# [Assigned task]
Find the lines below holding the word "rcases" and copy each of them.

"""

-- ===== VERDICT (by name: the statement is the Claim_ definition above) =====
theorem determine_cell_states_spec : Claim_equal_determine_cell_states := by
  unfold Claim_equal_determine_cell_states
  intro size blocks _ hb
  unfold Spec_determine_cell_states determine_cell_states determine_cell_states_alt
  simp only [PySem.List.foldl_append_singleton_eq_map, List.nil_append, pv_prefix_eq]
  by_cases hfeas : (blocks.length : Int) = 0 ∨ blocks.sum + (blocks.length : Int) - 1 > size
  · rw [if_pos hfeas]
    have hnil : pvA_find_placements size blocks = [] := by
      by_cases hne : blocks = []
      · subst hne; unfold pvA_find_placements; simp
      · have hfeas' : blocks.sum + (blocks.length : Int) - 1 > size := by
          rcases hfeas with h0 | h
          · exact absurd (List.length_eq_zero_iff.1 (by exact_mod_cast h0)) hne
          · exact h
        rw [pv_placements_eq size blocks hne]
        cases blocks with
        | nil => exact absurd rfl hne
        | cons b rest =>
          have hcast : ((b :: rest).length : Int) = (rest.length : Int) + 1 := by simp
          rw [pvChains, PySem.List.pyRange_one_eq_nil (by
            unfold pvE
            rw [List.sum_cons] at hfeas'
            rw [hcast] at hfeas'
            omega)]
          simp
    rw [hnil, List.foldl_nil, List.map_map]
    have hcomp : ((fun cnt => if cnt = 0 then (2:Int) else
          if cnt = ((pvA_find_placements size blocks).length : Int) then 3 else 1) ∘ (fun _ : Int => (0:Int)))
        = fun _ : Int => (2:Int) := by
      funext x
      simp
    rw [hnil] at hcomp
    rw [hcomp, List.map_const', PySem.List.length_pyRange_one]
    norm_num
  · rw [if_neg hfeas]
    have hne : blocks ≠ [] := by
      intro h
      exact hfeas (Or.inl (by subst h; simp))
    · rw [pv_placements_eq size blocks hne]
      have hmem : ∀ os ∈ pvChains size blocks 0, pvIsChain size blocks 0 os :=
        fun os h => (pv_mem_chains size blocks 0 os).1 h
      have hsz : size ≤ (((PySem.List.pyRange 0 size 1).map (fun _ => (0:Int))).length : Int) := by
        rw [List.length_map, PySem.List.length_pyRange_one]
        omega
      obtain ⟨hclen, hcget⟩ := pv_counters_spec size blocks hb (pvChains size blocks 0)
        ((PySem.List.pyRange 0 size 1).map (fun _ => (0:Int))) hmem hsz
      apply List.ext_getElem
      · simp only [List.length_map, hclen]
      · intro n h1 h2
        rw [List.getElem_map, List.getElem_map, PySem.List.getElem_pyRange_one, zero_add]
        have hnsize : (n : Int) < size := by
          rw [List.length_map, PySem.List.length_pyRange_one] at h2
          omega
        have hn0 : (0:Int) ≤ (n:Int) := by positivity
        -- the counter at cell n
        have hcn : (List.foldl (pvA_addPlacement blocks)
              ((PySem.List.pyRange 0 size 1).map (fun _ => (0:Int))) (pvChains size blocks 0))[n] =
            ((pvChains size blocks 0).map (fun os => (pvCovN os blocks (n:Int) : Int))).sum := by
          have h1' : n < (List.foldl (pvA_addPlacement blocks)
              ((PySem.List.pyRange 0 size 1).map (fun _ => (0:Int))) (pvChains size blocks 0)).length := by
            simpa using h1
          rw [← List.getD_eq_getElem _ 0 h1', hcget n]
          have : ((PySem.List.pyRange 0 size 1).map (fun _ => (0:Int))).getD n 0 = 0 := by
            rcases Nat.lt_or_ge n ((PySem.List.pyRange 0 size 1).map (fun _ => (0:Int))).length with h | h
            · rw [List.getD_eq_getElem _ _ h, List.getElem_map]
            · rw [List.getD_eq_default _ _ h]
          rw [this, zero_add]
        rw [hcn]
        -- abbreviations
        have h01 : ∀ x ∈ (pvChains size blocks 0).map (fun os => (pvCovN os blocks (n:Int) : Int)),
            0 ≤ x ∧ x ≤ 1 := by
          intro x hx
          rw [List.mem_map] at hx
          obtain ⟨os, hos, rfl⟩ := hx
          have := pv_covN_le_one size blocks 0 os (n:Int) (hmem os hos) hb
          constructor
          · positivity
          · exact_mod_cast this
        have hz : (((pvChains size blocks 0).map (fun os => (pvCovN os blocks (n:Int) : Int))).sum = 0)
            ↔ ¬ pvFillCond size blocks 0 (n:Int) := by
          rw [pv_sum_zero_iff _ (fun x hx => (h01 x hx).1), ← pv_fill_iff size blocks 0 (n:Int) hb]
          constructor
          · rintro hall ⟨os, hos, hpos⟩
            have := hall ((pvCovN os blocks (n:Int) : Int))
              (List.mem_map_of_mem ((pv_mem_chains size blocks 0 os).2 hos))
            omega
          · intro hnex x hx
            rw [List.mem_map] at hx
            obtain ⟨os, hos, rfl⟩ := hx
            by_contra hne0
            exact hnex ⟨os, hmem os hos, by omega⟩
        have hf : (((pvChains size blocks 0).map (fun os => (pvCovN os blocks (n:Int) : Int))).sum
              = ((pvChains size blocks 0).length : Int))
            ↔ ¬ pvEmptyCond size blocks 0 (n:Int) := by
          rw [show ((pvChains size blocks 0).length : Int) =
              (((pvChains size blocks 0).map (fun os => (pvCovN os blocks (n:Int) : Int))).length : Int)
            by rw [List.length_map]]
          rw [pv_sum_len_iff _ (fun x hx => (h01 x hx).2),
            ← pv_empty_iff size blocks 0 (n:Int) hb (by omega) hnsize]
          constructor
          · rintro hall ⟨os, hos, hzero⟩
            have := hall ((pvCovN os blocks (n:Int) : Int))
              (List.mem_map_of_mem ((pv_mem_chains size blocks 0 os).2 hos))
            omega
          · intro hnex x hx
            rw [List.mem_map] at hx
            obtain ⟨os, hos, rfl⟩ := hx
            have hle := pv_covN_le_one size blocks 0 os (n:Int) (hmem os hos) hb
            by_contra hne1
            exact hnex ⟨os, hmem os hos, by omega⟩
        by_cases hF : pvFillCond size blocks 0 (n:Int)
        · simp only [(pv_canfill_iff size blocks (n:Int)).2 hF]
          rw [if_neg (fun h => (hz.1 h) hF)]
          by_cases hE : pvEmptyCond size blocks 0 (n:Int)
          · simp only [(pv_canempty_iff size blocks (n:Int) hn0).2 hE]
            rw [if_neg (fun h => (hf.1 h) hE)]
            simp
          · simp only [Bool.eq_false_iff.mpr
              (fun hc => hE ((pv_canempty_iff size blocks (n:Int) hn0).1 hc))]
            rw [if_pos (hf.2 hE)]
            simp
        · simp only [Bool.eq_false_iff.mpr
            (fun hc => hF ((pv_canfill_iff size blocks (n:Int)).1 hc))]
          rw [if_pos (hz.2 hF)]
          simp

"""

# [Solution for this problem]
          rcases hfeas with h0 | h
            rcases Nat.lt_or_ge n ((PySem.List.pyRange 0 size 1).map (fun _ => (0:Int))).length with h | h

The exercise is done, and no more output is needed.